WORK TASK:
When you reach the line that contains "simp only [List.nil_append]" in the data below, start reproducing lines exactly, and stop after the line that contains "(pvScatter rows out).length".

--- RECORDS TO USE ---

-- pv_equiv track=rewrite | github.com/jieminF1994/product_illustration_automation | extract_annuity_data.py | _force_31_year_rows
-- ===== SOURCE A (Python) =====
-- from typing import Dict, List, Optional, Tuple
--
-- def _force_31_year_rows(
--     rows: List[Dict[str, str]], columns: List[str]
-- ) -> List[Dict[str, str]]:
--     row_map = {row.get("Year", ""): row for row in rows}
--     ordered_keys = ["At Issue"] + [str(i) for i in range(1, 31)]
--     output: List[Dict[str, str]] = []
--     for year_key in ordered_keys:
--         if year_key in row_map:
--             output.append(row_map[year_key])
--         else:
--             blank = {col: "" for col in columns}
--             blank["Year"] = year_key
--             output.append(blank)
--     return output
-- ===== SOURCE B (Python) =====
-- from typing import Dict, List
--
-- def _force_31_year_rows(
--     rows: List[Dict[str, str]], columns: List[str]
-- ) -> List[Dict[str, str]]:
--     # Scatter approach: pre-build 31 blank slots plus a year->slot index,
--     # then overwrite slots from the input rows (last duplicate wins).
--     out: List[Dict[str, str]] = []
--     index: Dict[str, int] = {}
--     for i in range(31):
--         key = "At Issue" if i == 0 else str(i)
--         blank = {col: "" for col in columns}
--         blank["Year"] = key
--         index[key] = len(out)
--         out.append(blank)
--     for row in rows:
--         slot = index.get(row.get("Year", ""))
--         if slot is not None:
--             out[slot] = row
--     return out
-- ===== Notes on version B (the rewrite author's own statement) =====
-- stated objective: alternative
-- what changed: B pre-builds the 31 blank rows together with a year->slot index and then scatters the input rows into their slots (overwriting, so last duplicate wins), instead of A's building a year->row dict and gathering a value per ordered key with a per-slot if/else.
import Mathlib
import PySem

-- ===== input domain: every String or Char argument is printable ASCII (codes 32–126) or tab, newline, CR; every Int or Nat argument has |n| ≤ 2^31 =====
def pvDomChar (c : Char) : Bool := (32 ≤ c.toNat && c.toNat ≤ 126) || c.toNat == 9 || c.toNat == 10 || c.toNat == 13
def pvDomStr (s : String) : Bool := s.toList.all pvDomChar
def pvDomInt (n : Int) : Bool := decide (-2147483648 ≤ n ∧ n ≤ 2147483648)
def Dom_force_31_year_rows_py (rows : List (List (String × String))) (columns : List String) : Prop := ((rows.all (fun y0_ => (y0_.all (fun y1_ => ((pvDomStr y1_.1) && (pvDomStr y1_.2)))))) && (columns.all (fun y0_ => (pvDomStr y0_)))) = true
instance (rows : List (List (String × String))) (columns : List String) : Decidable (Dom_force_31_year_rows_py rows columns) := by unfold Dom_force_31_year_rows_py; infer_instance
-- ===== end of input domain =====

-- B scatters the input rows into a pre-built list of 31 blank slots via a year->slot index,
-- instead of A's per-key gather through a year->row dict; objective: alternative decomposition, same cost.

-- ===== PORT A =====
def force_31_year_rows_py (rows : List (List (String × String))) (columns : List String) : List (List (String × String)) :=
  let row_map : PySem.Dict String (List (String × String)) :=
    rows.foldl (fun m row => m.insert ((PySem.Dict.mk row).getD "Year" "") row) PySem.Dict.empty
  let ordered_keys : List String := ["At Issue"] ++ (PySem.List.pyRange 1 31 1).map PySem.Int.toStr
  ordered_keys.foldl
    (fun output year_key =>
      if row_map.contains year_key then
        output ++ [row_map.getD year_key []]
      else
        -- blank = {col: "" for col in columns}; blank["Year"] = year_key (inlined)
        output ++ [((columns.foldl (fun b col => b.insert col "") PySem.Dict.empty).insert "Year" year_key).items])
    []

-- ===== PORT B =====
-- first loop of Source B: build the 31 blank slots and the year->slot index
-- (key = "At Issue" if i == 0 else str(i); blank = {col: "" for col in columns}; blank["Year"] = key — inlined)
def pvInitB (columns : List String) : List (List (String × String)) × PySem.Dict String Int :=
  (PySem.List.pyRange 0 31 1).foldl
    (fun st i =>
      (st.1 ++ [((columns.foldl (fun b col => b.insert col "") PySem.Dict.empty).insert "Year" (if i == 0 then "At Issue" else PySem.Int.toStr i)).items],
       st.2.insert (if i == 0 then "At Issue" else PySem.Int.toStr i) (st.1.length : Int)))
    ([], PySem.Dict.empty)

def force_31_year_rows_py_alt (rows : List (List (String × String))) (columns : List String) : List (List (String × String)) :=
  let init := pvInitB columns
  -- second loop of Source B: scatter rows into their slots (out[slot] = row; last wins)
  rows.foldl
    (fun out row =>
      match init.2.get? ((PySem.Dict.mk row).getD "Year" "") with
      | some slot => out.set slot.toNat row
      | none => out)
    init.1

-- ===== PRECONDITION & SPEC =====
def Spec_force_31_year_rows_py (rows : List (List (String × String))) (columns : List String) (out : List (List (String × String))) : Prop := out = force_31_year_rows_py_alt rows columns
instance (rows : List (List (String × String))) (columns : List String) (out : List (List (String × String))) : Decidable (Spec_force_31_year_rows_py rows columns out) := by unfold Spec_force_31_year_rows_py; infer_instance

-- ===== CLAIM (what is proved, stated in full; the proofs are below) =====
def Claim_equal_force_31_year_rows_py : Prop := ∀ (rows : List (List (String × String))) (columns : List String), Dom_force_31_year_rows_py rows columns → Spec_force_31_year_rows_py rows columns (force_31_year_rows_py rows columns)

-- ===== LEMMAS AND PROOFS =====

def pvKeys31 : List String := ["At Issue"] ++ (PySem.List.pyRange 1 31 1).map PySem.Int.toStr

def pvIdx31 : PySem.Dict String Int := PySem.Dict.mk [("At Issue", (0 : Int)), ("1", 1), ("2", 2), ("3", 3), ("4", 4), ("5", 5), ("6", 6), ("7", 7), ("8", 8), ("9", 9), ("10", 10), ("11", 11), ("12", 12), ("13", 13), ("14", 14), ("15", 15), ("16", 16), ("17", 17), ("18", 18), ("19", 19), ("20", 20), ("21", 21), ("22", 22), ("23", 23), ("24", 24), ("25", 25), ("26", 26), ("27", 27), ("28", 28), ("29", 29), ("30", 30)]

def pvYear (row : List (String × String)) : String := (PySem.Dict.mk row).getD "Year" ""

def pvBlank (columns : List String) (key : String) : List (String × String) :=
  ((columns.foldl (fun b col => b.insert col "") PySem.Dict.empty).insert "Year" key).items

-- canonical description both ports are reduced to
def pvCanon (rows : List (List (String × String))) (columns : List String) : List (List (String × String)) :=
  pvKeys31.map (fun k => (rows.reverse.find? (fun r => pvYear r == k)).getD (pvBlank columns k))

def pvScatter (rows : List (List (String × String))) (out : List (List (String × String))) : List (List (String × String)) :=
  rows.foldl
    (fun out row =>
      match pvIdx31.get? (pvYear row) with
      | some slot => out.set slot.toNat row
      | none => out)
    out

lemma pvKeys31_len : pvKeys31.length = 31 := by decide

lemma pvIdx31_keys_nodup : pvIdx31.keys.Nodup := by decide

def pvIdxFold : List Int → Nat → PySem.Dict String Int → PySem.Dict String Int
  | [], _, d => d
  | i :: is, n, d => pvIdxFold is (n + 1) (d.insert (if i == 0 then "At Issue" else PySem.Int.toStr i) (n : Int))

lemma pvInitB_gen (columns : List String) (l : List Int)
    (a : List (List (String × String))) (d : PySem.Dict String Int) :
    l.foldl
      (fun st i =>
        (st.1 ++ [((columns.foldl (fun b col => b.insert col "") PySem.Dict.empty).insert "Year" (if i == 0 then "At Issue" else PySem.Int.toStr i)).items],
         st.2.insert (if i == 0 then "At Issue" else PySem.Int.toStr i) (st.1.length : Int)))
      (a, d)
    = (a ++ l.map (fun i => pvBlank columns (if i == 0 then "At Issue" else PySem.Int.toStr i)),
       pvIdxFold l a.length d) := by
  induction l generalizing a d with
  | nil => simp [pvIdxFold]
  | cons x xs ih =>
    simp only [List.foldl_cons, List.map_cons, pvIdxFold, ih, pvBlank]
    simp

lemma pvMapKey31 :
    (PySem.List.pyRange 0 31 1).map (fun i => if i == 0 then "At Issue" else PySem.Int.toStr i) = pvKeys31 := by decide

lemma pvIdxFold31 : pvIdxFold (PySem.List.pyRange 0 31 1) 0 PySem.Dict.empty = pvIdx31 := by decide

lemma pvInitB_eq (columns : List String) :
    pvInitB columns = (pvKeys31.map (pvBlank columns), pvIdx31) := by
  unfold pvInitB
  rw [pvInitB_gen]
  rw [← pvMapKey31, ← pvIdxFold31, List.map_map]
  simp [Function.comp]

lemma pvIdx31_get_key : ∀ i : Fin 31, pvIdx31.get? (pvKeys31.getD i.val "") = some (i.val : Int) := by decide

lemma pvIdx31_get_some {k : String} {j : Int} (h : pvIdx31.get? k = some j) :
    0 ≤ j ∧ j < 31 ∧ pvKeys31.getD j.toNat "" = k := by
  rw [PySem.Dict.get?_eq_some_iff_mem_items pvIdx31 k j pvIdx31_keys_nodup] at h
  simp only [pvIdx31, List.mem_cons, List.not_mem_nil, or_false, Prod.mk.injEq] at h
  rcases h with ⟨rfl, rfl⟩|⟨rfl, rfl⟩|⟨rfl, rfl⟩|⟨rfl, rfl⟩|⟨rfl, rfl⟩|⟨rfl, rfl⟩|⟨rfl, rfl⟩|⟨rfl, rfl⟩|⟨rfl, rfl⟩|⟨rfl, rfl⟩|⟨rfl, rfl⟩|⟨rfl, rfl⟩|⟨rfl, rfl⟩|⟨rfl, rfl⟩|⟨rfl, rfl⟩|⟨rfl, rfl⟩|⟨rfl, rfl⟩|⟨rfl, rfl⟩|⟨rfl, rfl⟩|⟨rfl, rfl⟩|⟨rfl, rfl⟩|⟨rfl, rfl⟩|⟨rfl, rfl⟩|⟨rfl, rfl⟩|⟨rfl, rfl⟩|⟨rfl, rfl⟩|⟨rfl, rfl⟩|⟨rfl, rfl⟩|⟨rfl, rfl⟩|⟨rfl, rfl⟩|⟨rfl, rfl⟩ <;> decide

-- A's row_map lookup is "last row with this Year"
lemma pvRowMap_get (rows : List (List (String × String))) (m : PySem.Dict String (List (String × String))) (k : String) :
    (rows.foldl (fun m row => m.insert (pvYear row) row) m).get? k
      = match rows.reverse.find? (fun r => pvYear r == k) with
        | some r => some r
        | none => m.get? k := by
  induction rows generalizing m with
  | nil => rfl
  | cons r rs ih =>
    simp only [List.foldl_cons, List.reverse_cons, List.find?_append, ih]
    cases hf : rs.reverse.find? (fun r => pvYear r == k) with
    | some r' => simp
    | none =>
      simp only [Option.none_or, List.find?_singleton]
      by_cases hy : pvYear r = k
      · subst hy; simp [PySem.Dict.get?_insert_self]
      · rw [PySem.Dict.get?_insert_of_ne _ _ (fun h => hy h.symm)]
        simp [hy]

lemma pvFoldA (rm : PySem.Dict String (List (String × String))) (columns : List String)
    (l : List String) (acc : List (List (String × String))) :
    l.foldl
      (fun output year_key =>
        if rm.contains year_key then
          output ++ [rm.getD year_key []]
        else
          output ++ [((columns.foldl (fun b col => b.insert col "") PySem.Dict.empty).insert "Year" year_key).items])
      acc
    = acc ++ l.map (fun k => if rm.contains k then rm.getD k [] else pvBlank columns k) := by
  induction l generalizing acc with
  | nil => simp
  | cons x xs ih =>
    simp only [List.foldl_cons, List.map_cons, ih, pvBlank]
    by_cases hc : rm.contains x = true <;> simp [hc]

-- A equals the canonical description
lemma pvA_eq_canon (rows : List (List (String × String))) (columns : List String) :
    force_31_year_rows_py rows columns = pvCanon rows columns := by
  unfold force_31_year_rows_py pvCanon
  rw [pvFoldA]
  simp only [List.nil_append]
  apply List.map_congr_left
  intro k _
  have hget := pvRowMap_get rows PySem.Dict.empty k
  simp only [pvYear] at hget
  rw [PySem.Dict.contains_eq_isSome_get?, PySem.Dict.getD_eq_get?_getD, hget]
  cases hf : rows.reverse.find? (fun r => (PySem.Dict.mk r).getD "Year" "" == k) with
  | some r => simp [pvYear, hf]
  | none => simp [pvYear, hf, PySem.Dict.get?_empty]

lemma pvScatter_len (rows : List (List (String × String))) (out : List (List (String × String))) :
    (pvScatter rows out).length = out.length := by
  induction rows generalizing out with
  | nil => rfl
  | cons r rs ih =>
    show (pvScatter rs _).length = _
    cases hg : pvIdx31.get? (pvYear r) <;> simp [hg, ih]

lemma pvScatter_getD (rows : List (List (String × String))) (out : List (List (String × String)))
    (hlen : out.length = 31) (i : Nat) (hi : i < 31) :
    (pvScatter rows out).getD i []
      = (rows.reverse.find? (fun r => pvYear r == pvKeys31.getD i "")).getD (out.getD i []) := by
  induction rows generalizing out with
  | nil => rfl
  | cons r rs ih =>
    show (pvScatter rs (match pvIdx31.get? (pvYear r) with
        | some slot => out.set slot.toNat r
        | none => out)).getD i [] = _
    have hlen' : (match pvIdx31.get? (pvYear r) with
        | some slot => out.set slot.toNat r
        | none => out).length = 31 := by
      cases pvIdx31.get? (pvYear r) <;> simp [hlen]
    rw [ih _ hlen']
    simp only [List.reverse_cons, List.find?_append, List.find?_singleton]
    cases hf : rs.reverse.find? (fun r => pvYear r == pvKeys31.getD i "") with
    | some r' => simp
    | none =>
      simp only [Option.none_or]
      by_cases hy : pvYear r = pvKeys31.getD i ""
      · have hk := pvIdx31_get_key ⟨i, hi⟩
        simp only [hy, beq_self_eq_true, hk, Option.getD_none, Int.toNat_natCast]
        rw [List.getD_eq_getElem?_getD, List.getElem?_set]
        simp [hlen, hi]
      · have hb : (pvYear r == pvKeys31.getD i "") = false := beq_eq_false_iff_ne.mpr hy
        simp only [hb, Bool.false_eq_true, if_false, Option.getD_none]
        cases hg : pvIdx31.get? (pvYear r) with
        | none => rfl
        | some s =>
          obtain ⟨h0, h31, hkey⟩ := pvIdx31_get_some hg
          have hne : s.toNat ≠ i := by
            intro he
            exact hy (by rw [← hkey, he])
          rw [List.getD_eq_getElem?_getD, List.getElem?_set, if_neg hne, ← List.getD_eq_getElem?_getD]

-- B equals the canonical description
lemma pvB_eq_canon (rows : List (List (String × String))) (columns : List String) :
    force_31_year_rows_py_alt rows columns = pvCanon rows columns := by
  simp only [force_31_year_rows_py_alt, pvInitB_eq]
  show pvScatter rows (pvKeys31.map (pvBlank columns)) = pvCanon rows columns
  have hlen : (pvKeys31.map (pvBlank columns)).length = 31 := by
    rw [List.length_map, pvKeys31_len]
  apply List.ext_getElem
  · rw [pvScatter_len, hlen]
    unfold pvCanon
    rw [List.length_map, pvKeys31_len]
  · intro i hi1 hi2
    have hi : i < 31 := by rwa [pvScatter_len, hlen] at hi1
    rw [← List.getD_eq_getElem _ [] hi1, ← List.getD_eq_getElem _ [] hi2]
    rw [pvScatter_getD rows _ hlen i hi]
    have hikey : i < pvKeys31.length := by rw [pvKeys31_len]; exact hi
    have hkey : pvKeys31.getD i "" = pvKeys31[i] := List.getD_eq_getElem _ _ hikey
    unfold pvCanon
    rw [List.getD_eq_getElem?_getD (l := pvKeys31.map (pvBlank columns)),
        List.getD_eq_getElem?_getD (l := pvKeys31.map fun k => (rows.reverse.find? (fun r => pvYear r == k)).getD (pvBlank columns k))]
    rw [List.getElem?_map, List.getElem?_map, List.getElem?_eq_getElem hikey]
    simp [List.getElem?_eq_getElem hikey]

-- ===== VERDICT (by name: the statement is the Claim_ definition above) =====
theorem force_31_year_rows_py_spec : Claim_equal_force_31_year_rows_py := by
  intro rows columns _
  unfold Spec_force_31_year_rows_py
  rw [pvA_eq_canon, pvB_eq_canon]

---

SOLVED PROBLEM:
  simp only [List.nil_append]
  apply List.map_congr_left
  intro k _
  have hget := pvRowMap_get rows PySem.Dict.empty k
  simp only [pvYear] at hget
  rw [PySem.Dict.contains_eq_isSome_get?, PySem.Dict.getD_eq_get?_getD, hget]
  cases hf : rows.reverse.find? (fun r => (PySem.Dict.mk r).getD "Year" "" == k) with
  | some r => simp [pvYear, hf]
  | none => simp [pvYear, hf, PySem.Dict.get?_empty]

lemma pvScatter_len (rows : List (List (String × String))) (out : List (List (String × String))) :
    (pvScatter rows out).length = out.length := by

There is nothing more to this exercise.